While Chinese exports subject to foreign anti-dumping measures occupy only about 1
percent of the national total trade in value, technical trade barriers can be deemed the
biggest non-tariff impediment hindering China trade today.
Technical barriers hit basic, labour-intensive products most, especially textiles,
household goods, minerals, metals and chemicals, foodstuffs and poultry products,
machinery and electronic products and medicines.
Restrictions have been laid on the amount of pesticide residue in food products, and of
lead in ceramics, PCP residue in leather goods and organic chlorine in tobacco. Similarly,
machinery, electronic products and toys, textiles and packaging materials have to comply
with various safety, burning-precaution and re-use standards respectively.
The WTO's Agreement on
Technical Barriers to Trade stipulates that a member country can adopt technical trade
measures on the grounds of safeguarding the safety and health of its people, animals and
plants, environment as well as preventing fraud.
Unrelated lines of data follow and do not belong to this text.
-- pv_equiv track=rewrite | github.com/gereleth/aoc_python | src/year2025/day06.py | part2
-- ===== SOURCE A (Python) =====
-- def part2(text_input: str) -> int:
--     lines = text_input.split("\n")
--     R, C = len(lines), len(lines[0])
--     total = 0
--     numbers = []
--     for c in range(C - 1, -1, -1):
--         number = "".join(lines[r][c] for r in range(R - 1)).strip()
--         if number:
--             numbers.append(int(number))
--         sign = lines[R - 1][c]
--         if sign == "+":
--             total += sum(numbers)
--             numbers.clear()
--         elif sign == "*":
--             product = 1
--             for n in numbers:
--                 product *= n
--             total += product
--             numbers.clear()
--     return total
-- ===== SOURCE B (Python) =====
-- def part2(text_input: str) -> int:
--     lines = text_input.split("\n")
--     R, C = len(lines), len(lines[0])
--     # pass 1: tokenize every column LEFT-to-right: (parsed number or None, operator-row char)
--     tokens = []
--     for c in range(C):
--         s = "".join(lines[r][c] for r in range(R - 1)).strip()
--         tokens.append((int(s) if s else None, lines[R - 1][c]))
--     # pass 2: skip leading columns no operator ever consumes, then repeatedly
--     # consume one operator-led segment: the operator's own column plus every
--     # following column up to (not including) the next operator.
--     i = 0
--     while i < len(tokens) and tokens[i][1] not in "+*":
--         i += 1
--     total = 0
--     while i < len(tokens):
--         n0, op = tokens[i]
--         i += 1
--         group = [] if n0 is None else [n0]
--         while i < len(tokens) and tokens[i][1] not in "+*":
--             if tokens[i][0] is not None:
--                 group.append(tokens[i][0])
--             i += 1
--         if op == "+":
--             total += sum(group)
--         else:
--             p = 1
--             for n in group:
--                 p *= n
--             total += p
--     return total
-- ===== Notes on version B (the rewrite author's own statement) =====
-- stated objective: alternative
-- what changed: B tokenizes columns left-to-right and then consumes the token list one operator-led segment at a time (drop leading unclaimed columns; each operator takes its own column plus all following number columns up to the next operator), instead of A's right-to-left column scan that accumulates a pending-numbers list and clears it each time an operator fires; ragged grids or unparsable column strings, on which A raises IndexError/ValueError, are excluded by Pre_.
import Mathlib
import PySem

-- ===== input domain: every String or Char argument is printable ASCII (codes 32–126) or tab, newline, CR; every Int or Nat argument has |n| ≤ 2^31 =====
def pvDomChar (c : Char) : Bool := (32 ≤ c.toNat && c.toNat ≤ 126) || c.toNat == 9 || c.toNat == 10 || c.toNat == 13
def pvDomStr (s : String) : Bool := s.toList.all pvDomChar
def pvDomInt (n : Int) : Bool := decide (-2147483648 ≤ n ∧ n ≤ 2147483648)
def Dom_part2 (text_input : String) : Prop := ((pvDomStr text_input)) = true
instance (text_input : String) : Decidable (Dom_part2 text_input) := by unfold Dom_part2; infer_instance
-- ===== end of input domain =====

-- B: tokenize the columns left-to-right, drop leading unclaimed columns, then consume the
-- token list one operator-led segment at a time (operator's column + following numbers up
-- to the next operator), instead of A's right-to-left scan with a pending-numbers
-- accumulator cleared on each operator (objective: alternative).


-- ===== PORT A =====
def part2 (text_input : String) : Int :=
  let lines := PySem.Chars.splitOn text_input.toList ['\n']
  let R : Int := lines.length
  let C : Int := (PySem.List.pyGetD lines 0 []).length
  let res := (PySem.List.pyRange (C - 1) (-1) (-1)).foldl
    (fun (st : Int × List Int) c =>
      let number := PySem.Chars.strip
        ((PySem.List.pyRange 0 (R - 1) 1).map
          (fun r => PySem.List.pyGetD (PySem.List.pyGetD lines r []) c ' '))
      let numbers := if number ≠ [] then st.2 ++ [(PySem.Int.ofChars? number).getD 0] else st.2
      let sign := PySem.List.pyGetD (PySem.List.pyGetD lines (R - 1) []) c ' '
      if sign = '+' then (st.1 + numbers.sum, ([] : List Int))
      else if sign = '*' then (st.1 + numbers.foldl (· * ·) 1, ([] : List Int))
      else (st.1, numbers))
    ((0 : Int), ([] : List Int))
  res.1

-- ===== PORT B =====
-- token not in "+*"  (the while-loop guards of Source B)
def pvNonOp (t : Option Int × Char) : Bool := !(t.2 == '+' || t.2 == '*')

-- the two nested while loops of Source B: consume one operator-led segment per outer iteration
def pvSegLoop (total : Int) (ts : List (Option Int × Char)) : Int :=
  match ts with
  | [] => total
  | (n0, op) :: rest =>
    let group := (match n0 with | none => [] | some n => [n]) ++
      (rest.takeWhile pvNonOp).filterMap Prod.fst
    pvSegLoop (total + (if op = '+' then group.sum else group.foldl (· * ·) 1))
      (rest.dropWhile pvNonOp)
termination_by ts.length
decreasing_by
  have := List.length_dropWhile_le pvNonOp rest
  simp; omega

def part2_alt (text_input : String) : Int :=
  let lines := PySem.Chars.splitOn text_input.toList ['\n']
  let R : Int := lines.length
  let C : Int := (PySem.List.pyGetD lines 0 []).length
  let tokens := (PySem.List.pyRange 0 C 1).map (fun c =>
    let s := PySem.Chars.strip
      ((PySem.List.pyRange 0 (R - 1) 1).map
        (fun r => PySem.List.pyGetD (PySem.List.pyGetD lines r []) c ' '))
    ((if s = [] then none else some ((PySem.Int.ofChars? s).getD 0)),
     PySem.List.pyGetD (PySem.List.pyGetD lines (R - 1) []) c ' '))
  pvSegLoop 0 (tokens.dropWhile pvNonOp)

-- ===== PRECONDITION & SPEC =====
-- Pre_ admits exactly the inputs on which Python A returns: every line at least as long as the
-- first line (else lines[r][c] raises IndexError) and every stripped column string empty or a
-- valid int literal (else int(number) raises ValueError).
def Pre_part2 (text_input : String) : Prop :=
  let lines := PySem.Chars.splitOn text_input.toList ['\n']
  let C := (lines.headD []).length
  (∀ l ∈ lines, C ≤ l.length) ∧
  (∀ c ∈ List.range C,
    PySem.Chars.strip (lines.dropLast.map (fun l => l.getD c ' ')) = [] ∨
    (PySem.Int.ofChars? (PySem.Chars.strip (lines.dropLast.map (fun l => l.getD c ' ')))).isSome)
instance (text_input : String) : Decidable (Pre_part2 text_input) := by unfold Pre_part2; infer_instance

def pvWitness_part2 : String := "123\n+*+"

def Spec_part2 (text_input : String) (out : Int) : Prop := out = part2_alt text_input
instance (text_input : String) (out : Int) : Decidable (Spec_part2 text_input out) := by unfold Spec_part2; infer_instance

-- ===== CLAIM (what is proved, stated in full; the proofs are below) =====
def Claim_equal_part2 : Prop := ∀ (text_input : String), Dom_part2 text_input → Pre_part2 text_input → Spec_part2 text_input (part2 text_input)

-- ===== LEMMAS AND PROOFS =====

-- the loop body of A's port, named (definitionally the port's lambda)
def pvStepA (lines : List (List Char)) (st : Int × List Int) (c : Int) : Int × List Int :=
  let R : Int := lines.length
  let number := PySem.Chars.strip
    ((PySem.List.pyRange 0 (R - 1) 1).map
      (fun r => PySem.List.pyGetD (PySem.List.pyGetD lines r []) c ' '))
  let numbers := if number ≠ [] then st.2 ++ [(PySem.Int.ofChars? number).getD 0] else st.2
  let sign := PySem.List.pyGetD (PySem.List.pyGetD lines (R - 1) []) c ' '
  if sign = '+' then (st.1 + numbers.sum, ([] : List Int))
  else if sign = '*' then (st.1 + numbers.foldl (· * ·) 1, ([] : List Int))
  else (st.1, numbers)

-- the column-c token of B's port, named
def pvTokenAt (lines : List (List Char)) (c : Int) : Option Int × Char :=
  let s := PySem.Chars.strip
    ((PySem.List.pyRange 0 ((lines.length : Int) - 1) 1).map
      (fun r => PySem.List.pyGetD (PySem.List.pyGetD lines r []) c ' '))
  ((if s = [] then none else some ((PySem.Int.ofChars? s).getD 0)),
   PySem.List.pyGetD (PySem.List.pyGetD lines ((lines.length : Int) - 1) []) c ' ')

-- A's step, expressed on a token
def pvStepTok (st : Int × List Int) (tok : Option Int × Char) : Int × List Int :=
  let numbers := match tok.1 with
    | some n => st.2 ++ [n]
    | none => st.2
  if tok.2 = '+' then (st.1 + numbers.sum, ([] : List Int))
  else if tok.2 = '*' then (st.1 + numbers.foldl (· * ·) 1, ([] : List Int))
  else (st.1, numbers)

theorem stepA_eq_tok (lines : List (List Char)) (st : Int × List Int) (c : Int) :
    pvStepA lines st c = pvStepTok st (pvTokenAt lines c) := by
  unfold pvStepA pvTokenAt pvStepTok
  by_cases h : PySem.Chars.strip
      ((PySem.List.pyRange 0 ((lines.length : Int) - 1) 1).map
        (fun r => PySem.List.pyGetD (PySem.List.pyGetD lines r []) c ' ')) = [] <;>
    simp [h]

theorem segLoop_add_n (n : Nat) :
    ∀ (ts : List (Option Int × Char)), ts.length ≤ n →
      ∀ (total : Int), pvSegLoop total ts = total + pvSegLoop 0 ts := by
  induction n with
  | zero =>
    intro ts h total
    rw [List.length_eq_zero_iff.mp (Nat.le_zero.mp h)]
    simp [pvSegLoop]
  | succ n ih =>
    intro ts h total
    match ts with
    | [] => simp [pvSegLoop]
    | (n0, op) :: rest =>
      rw [pvSegLoop.eq_def, show pvSegLoop 0 ((n0, op) :: rest) = _ from pvSegLoop.eq_def ..]
      simp only []
      have hlen : (rest.dropWhile pvNonOp).length ≤ n := by
        have := List.length_dropWhile_le pvNonOp rest
        simp at h; omega
      rw [ih _ hlen, ih _ hlen (0 + _)]
      ring

theorem segLoop_add (total : Int) (ts : List (Option Int × Char)) :
    pvSegLoop total ts = total + pvSegLoop 0 ts :=
  segLoop_add_n ts.length ts le_rfl total

-- foldl of A's step over the reversed token list, fully characterized
theorem foldl_mul_int (l : List Int) (a : Int) : l.foldl (· * ·) a = a * l.prod := by
  induction l generalizing a with
  | nil => simp
  | cons x xs ih => simp [List.foldl_cons, ih, List.prod_cons]; ring

theorem foldr_mul_int (l : List Int) : l.foldr (fun x y => y * x) 1 = l.prod := by
  induction l with
  | nil => simp
  | cons x xs ih => simp [List.foldr_cons, ih, List.prod_cons]; ring

theorem foldA_char (ts : List (Option Int × Char)) :
    ts.reverse.foldl pvStepTok ((0 : Int), ([] : List Int)) =
      (pvSegLoop 0 (ts.dropWhile pvNonOp),
       ((ts.takeWhile pvNonOp).filterMap Prod.fst).reverse) := by
  induction ts with
  | nil => simp [pvSegLoop]
  | cons t0 rest ih =>
    obtain ⟨n0, c0⟩ := t0
    rw [List.reverse_cons, List.foldl_append, List.foldl_cons, List.foldl_nil, ih]
    by_cases h : pvNonOp (n0, c0) = true
    · have h1 : ¬ c0 = '+' := by simp [pvNonOp] at h; exact h.1
      have h2 : ¬ c0 = '*' := by simp [pvNonOp] at h; exact h.2
      rw [List.dropWhile_cons_of_pos h, List.takeWhile_cons_of_pos h]
      cases n0 <;> simp [pvStepTok, h1, h2]
    · have hR : pvSegLoop 0 ((n0, c0) :: rest) =
          (if c0 = '+' then
            ((match n0 with | none => ([] : List Int) | some n => [n]) ++
              (rest.takeWhile pvNonOp).filterMap Prod.fst).sum
          else
            ((match n0 with | none => ([] : List Int) | some n => [n]) ++
              (rest.takeWhile pvNonOp).filterMap Prod.fst).foldl (· * ·) 1) +
          pvSegLoop 0 (rest.dropWhile pvNonOp) := by
        conv_lhs => rw [pvSegLoop.eq_def]
        simp only []
        rw [segLoop_add]
        cases n0 <;> simp only [] <;> ring
      rw [List.dropWhile_cons_of_neg h, List.takeWhile_cons_of_neg h, hR]
      have hop : c0 = '+' ∨ c0 = '*' := by
        simp [pvNonOp] at h; tauto
      have hne : ¬ (('*' : Char) = '+') := by decide
      rcases hop with hp | hs
      · subst hp
        cases n0 <;>
          simp [pvStepTok, List.sum_append, List.sum_reverse] <;> ring
      · subst hs
        cases n0 <;>
          simp [pvStepTok, hne, foldl_mul_int, foldr_mul_int] <;> ring

theorem main_lines (lines : List (List Char)) :
    ((PySem.List.pyRange (((PySem.List.pyGetD lines 0 ([] : List Char)).length : Int) - 1)
        (-1) (-1)).foldl (pvStepA lines) ((0 : Int), ([] : List Int))).1 =
      pvSegLoop 0
        (((PySem.List.pyRange 0 ((PySem.List.pyGetD lines 0 ([] : List Char)).length : Int) 1).map
            (pvTokenAt lines)).dropWhile pvNonOp) := by
  have hstep : pvStepA lines = fun st c => pvStepTok st (pvTokenAt lines c) := by
    funext st c; exact stepA_eq_tok lines st c
  rw [PySem.List.pyRange_neg_one_eq_reverse,
      show (-1 : Int) + 1 = 0 from by ring,
      show ((PySem.List.pyGetD lines 0 ([] : List Char)).length : Int) - 1 + 1 =
        ((PySem.List.pyGetD lines 0 ([] : List Char)).length : Int) from by ring,
      hstep, ← List.foldl_map, List.map_reverse, foldA_char]

theorem part2_eq_alt (t : String) : part2 t = part2_alt t :=
  main_lines (PySem.Chars.splitOn t.toList ['\n'])

-- ===== VERDICT (by name: the statement is the Claim_ definition above) =====
theorem part2_spec : Claim_equal_part2 := by
  intro t _ _
  exact part2_eq_alt t
-- pv_equiv track=rewrite | github.com/JuninhoPAJ/Simulador-de-gerenciamento-de-mem-ria | algoritmos.py | encontrar_espacos_livres
-- ===== SOURCE A (Python) =====
-- def encontrar_espacos_livres(memoria):
--     livres = []
--     inicio = None
--     for i, bloco in enumerate(memoria):
--         if bloco is None:
--             if inicio is None:
--                 inicio = i
--         else:
--             if inicio is not None:
--                 livres.append((inicio, i - inicio))
--                 inicio = None
--     if inicio is not None:
--         livres.append((inicio, len(memoria) - inicio))
--     return livres
-- ===== SOURCE B (Python) =====
-- def encontrar_espacos_livres(memoria):
--     livres = []
--     i, n = 0, len(memoria)
--     while i < n:
--         if memoria[i] is not None:
--             i += 1
--         else:
--             j = i
--             while j < n and memoria[j] is None:
--                 j += 1
--             livres.append((i, j - i))
--             i = j
--     return livres
-- ===== Notes on version B (the rewrite author's own statement) =====
-- stated objective: alternative
-- what changed: Replaces A's one-element-at-a-time state machine (a sentinel 'inicio' plus a post-loop flush) by a two-pointer run scan: jump over each maximal run of free blocks at once, append (start, run length), no sentinel and no flush branch.
import Mathlib
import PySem

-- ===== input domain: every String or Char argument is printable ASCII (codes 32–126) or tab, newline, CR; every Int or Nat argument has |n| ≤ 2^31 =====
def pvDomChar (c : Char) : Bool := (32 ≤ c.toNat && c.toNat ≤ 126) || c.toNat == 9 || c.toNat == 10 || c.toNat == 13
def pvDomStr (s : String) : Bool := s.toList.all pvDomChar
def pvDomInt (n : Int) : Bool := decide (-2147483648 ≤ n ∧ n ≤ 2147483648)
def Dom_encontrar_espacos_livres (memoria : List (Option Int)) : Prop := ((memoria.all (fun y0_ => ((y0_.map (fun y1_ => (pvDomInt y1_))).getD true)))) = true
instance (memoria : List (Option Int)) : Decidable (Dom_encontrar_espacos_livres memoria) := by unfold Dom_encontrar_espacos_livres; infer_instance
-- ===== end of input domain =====

-- B replaces A's sentinel-state machine with a two-pointer maximal-run scan (alternative decomposition, same cost).


-- ===== PORT A =====
-- A's for-loop over enumerate(memoria) as structural recursion over the list,
-- carrying the same state: the index i, the accumulator livres and the sentinel inicio.
def aLoop : List (Option Int) → Nat → List (Int × Int) → Option Int → List (Int × Int) × Option Int
  | [], _, livres, inicio => (livres, inicio)
  | bloco :: rest, i, livres, inicio =>
    match bloco with
    | none =>
      match inicio with
      | none => aLoop rest (i + 1) livres (some (i : Int))
      | some _ => aLoop rest (i + 1) livres inicio
    | some _ =>
      match inicio with
      | none => aLoop rest (i + 1) livres none
      | some ini => aLoop rest (i + 1) (livres ++ [(ini, (i : Int) - ini)]) none

def encontrar_espacos_livres (memoria : List (Option Int)) : List (Int × Int) :=
  match aLoop memoria 0 [] none with
  | (livres, none) => livres
  | (livres, some ini) => livres ++ [(ini, (memoria.length : Int) - ini)]

-- ===== PORT B =====
-- Source B's inner while loop: length of the leading run of None blocks.
def altRun : List (Option Int) → Nat
  | none :: rest => 1 + altRun rest
  | _ => 0

-- Source B's outer while loop: at an occupied block advance by one; at a free block
-- measure the whole run, emit (i, run length) and jump past it.
def altGo (xs : List (Option Int)) (i : Nat) : List (Int × Int) :=
  match xs with
  | [] => []
  | some _ :: rest => altGo rest (i + 1)
  | none :: rest =>
      ((i : Int), ((1 + altRun rest : Nat) : Int)) ::
        altGo (rest.drop (altRun rest)) (i + (1 + altRun rest))
termination_by xs.length
decreasing_by
  all_goals simp

def encontrar_espacos_livres_alt (memoria : List (Option Int)) : List (Int × Int) :=
  altGo memoria 0

-- ===== PRECONDITION & SPEC =====
def Spec_encontrar_espacos_livres (memoria : List (Option Int)) (out : List (Int × Int)) : Prop := out = encontrar_espacos_livres_alt memoria
instance (memoria : List (Option Int)) (out : List (Int × Int)) : Decidable (Spec_encontrar_espacos_livres memoria out) := by unfold Spec_encontrar_espacos_livres; infer_instance

-- ===== CLAIM (what is proved, stated in full; the proofs are below) =====
def Claim_equal_encontrar_espacos_livres : Prop := ∀ (memoria : List (Option Int)), Dom_encontrar_espacos_livres memoria → Spec_encontrar_espacos_livres memoria (encontrar_espacos_livres memoria)

-- ===== LEMMAS AND PROOFS =====

-- Unfolding equations for altGo (well-founded recursion), one per branch.
theorem altGo_nil (i : Nat) : altGo [] i = [] := by rw [altGo]

theorem altGo_some (v : Int) (rest : List (Option Int)) (i : Nat) :
    altGo (some v :: rest) i = altGo rest (i + 1) := by rw [altGo]

theorem altGo_none (rest : List (Option Int)) (i : Nat) :
    altGo (none :: rest) i =
      ((i : Int), ((1 + altRun rest : Nat) : Int)) ::
        altGo (rest.drop (altRun rest)) (i + (1 + altRun rest)) := by rw [altGo]


-- A's post-loop flush, abstracted over the total length used in the final pair.
def finishA (p : List (Int × Int) × Option Int) (t : Int) : List (Int × Int) :=
  match p with
  | (livres, none) => livres
  | (livres, some ini) => livres ++ [(ini, t - ini)]

theorem encontrar_eq_finish (memoria : List (Option Int)) :
    encontrar_espacos_livres memoria =
      finishA (aLoop memoria 0 [] none) (memoria.length : Int) := by
  unfold encontrar_espacos_livres finishA
  rcases aLoop memoria 0 [] none with ⟨l, _ | ini⟩ <;> rfl

-- Joint invariant for both sentinel states of A's loop, by strong induction on length.
theorem main_inv : ∀ (n : Nat) (xs : List (Option Int)) (i : Nat)
    (livres : List (Int × Int)) (ini : Int), xs.length ≤ n →
    (finishA (aLoop xs i livres none) ((i + xs.length : Nat) : Int)
        = livres ++ altGo xs i)
    ∧ (finishA (aLoop xs i livres (some ini)) ((i + xs.length : Nat) : Int)
        = livres ++ (ini, (((i + altRun xs : Nat) : Int) - ini)) ::
            altGo (xs.drop (altRun xs)) (i + altRun xs)) := by
  intro n
  induction n with
  | zero =>
    intro xs i livres ini h
    have hx : xs = [] := List.length_eq_zero_iff.mp (Nat.le_zero.mp h)
    subst hx
    simp [aLoop, finishA, altGo_nil, altRun]
  | succ n ih =>
    intro xs i livres ini h
    match xs with
    | [] => simp [aLoop, finishA, altGo_nil, altRun]
    | some v :: rest =>
      have hr : rest.length ≤ n := by simpa using Nat.le_of_succ_le_succ (by simpa using h)
      constructor
      · have := (ih rest (i + 1) livres ini hr).1
        simp only [aLoop, altGo_some]
        rw [show ((i + (some v :: rest).length : Nat) : Int)
              = ((i + 1 + rest.length : Nat) : Int) by simp; omega]
        exact this
      · have := (ih rest (i + 1) (livres ++ [(ini, (i : Int) - ini)]) ini hr).1
        simp only [aLoop, altRun, altGo_some, List.drop_zero]
        rw [show ((i + (some v :: rest).length : Nat) : Int)
              = ((i + 1 + rest.length : Nat) : Int) by simp; omega]
        rw [this]
        simp
    | none :: rest =>
      have hr : rest.length ≤ n := by simpa using Nat.le_of_succ_le_succ (by simpa using h)
      have key : ∀ (lv : List (Int × Int)) (j : Int),
          finishA (aLoop rest (i + 1) lv (some j)) ((i + (none :: rest).length : Nat) : Int)
            = lv ++ (j, (((i + 1 + altRun rest : Nat) : Int) - j)) ::
                altGo (rest.drop (altRun rest)) (i + 1 + altRun rest) := by
        intro lv j
        have := (ih rest (i + 1) lv j hr).2
        rw [show ((i + (none :: rest).length : Nat) : Int)
              = ((i + 1 + rest.length : Nat) : Int) by simp; omega]
        exact this
      constructor
      · simp only [aLoop]
        rw [key livres (i : Int)]
        rw [altGo_none]
        have e1 : ((i + 1 + altRun rest : Nat) : Int) - (i : Int)
            = ((1 + altRun rest : Nat) : Int) := by push_cast; ring
        have e2 : i + 1 + altRun rest = i + (1 + altRun rest) := by omega
        rw [e1, e2]
      · simp only [aLoop]
        rw [key livres ini]
        have e3 : altRun (none :: rest) = 1 + altRun rest := rfl
        have e4 : (none :: rest).drop (1 + altRun rest) = rest.drop (altRun rest) := by
          rw [Nat.add_comm]; rfl
        have e5 : i + (1 + altRun rest) = i + 1 + altRun rest := by omega
        rw [e3, e4, e5]

-- ===== VERDICT (by name: the statement is the Claim_ definition above) =====
theorem encontrar_espacos_livres_spec : Claim_equal_encontrar_espacos_livres := by
  intro memoria _
  unfold Spec_encontrar_espacos_livres encontrar_espacos_livres_alt
  rw [encontrar_eq_finish]
  have := (main_inv memoria.length memoria 0 [] 0 (Nat.le_refl _)).1
  simpa using this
The wide variety of technical trade barriers that China faces is partly attributed to
the non-conformity between the technical rules and regulations in the country,
international practices and China's antiquated management systems, but some technical
barriers are discriminatory and retaliatory. Hong Kong traders, especially those engaged
in the buying and selling of the above-mentioned products, should therefore prepare for
sudden changes to regulations.
Overseas technical
standards
Revising China's outdated technical standards will be a long process. Some industries
or commodities, including high-tech products, do not have any technical standards in
China, and the country has yet to develop a sound Food Safety Law to upgrade inspections.
In this regard, exporters must conform to importing countries' technical standards and
supervision measures to ensure that their products meet the latter's requirements in terms
of quality, production, transportation and distribution.
Chinese commodities may also fail to meet importing countries' standards of packaging,
labelling and bar coding. European countries and the U.S. have set strict requirements and
standards on the handling and renewal of packaging materials. Likewise, wording and
graphical presentation of product labels have to meet certain technical requirements. In
such countries, bar coding systems of foreign supermarkets and retail outlets are also
subject to special standards.
Technical barriers
targeting China
Many countries have set up draconian import standards and regulations to protect
themselves against Chinese products. Japan has adopted double standards in inspecting the
residue of a chemical in products containing chicken. Mainland products have to reach the
requirement of 0.01 part per million (PPM) of a kind of veterinary drug residue whereas it
is 0.05 PPM for the same category of exports from other countries. With opaque
requirements, China will have great difficulty in hitting a moving target.
Given this scenario, "going out" seems to be the right strategy to avoid
being hit by such trade barriers. This also explains Mainland enterprises' desire,
especially electrical household product manufacturers, to invest, produce and sell their
products abroad. Such options are not open to the hard-hit farming and food processing
companies, however.
A two-way game
China's imports are growing as rapidly as its exports. Since joining the WTO, the
country has become a star student in the school of technical trade and anti-dumping
measures. Playing by international trading rules can at times be a rough game, but China
has shown that it is up to the challenge, with the introduction of the new China
Compulsory Certification System, which will come into effect in August this year.
As China's external trade is expected to continue its rapid growth, so too will the
number of technical trade barriers that the country will need to overcome. This will
present risks to trading companies, which they can minimise by keeping a close eye on
global economic trends. Hong Kong has a freer flow of information than the Mainland, which
local traders can use with their own strengths to help Mainland firms expand overseas.
This will ultimately add to Hong Kong's role and importance to create a win-win
relationship among businesses in both places.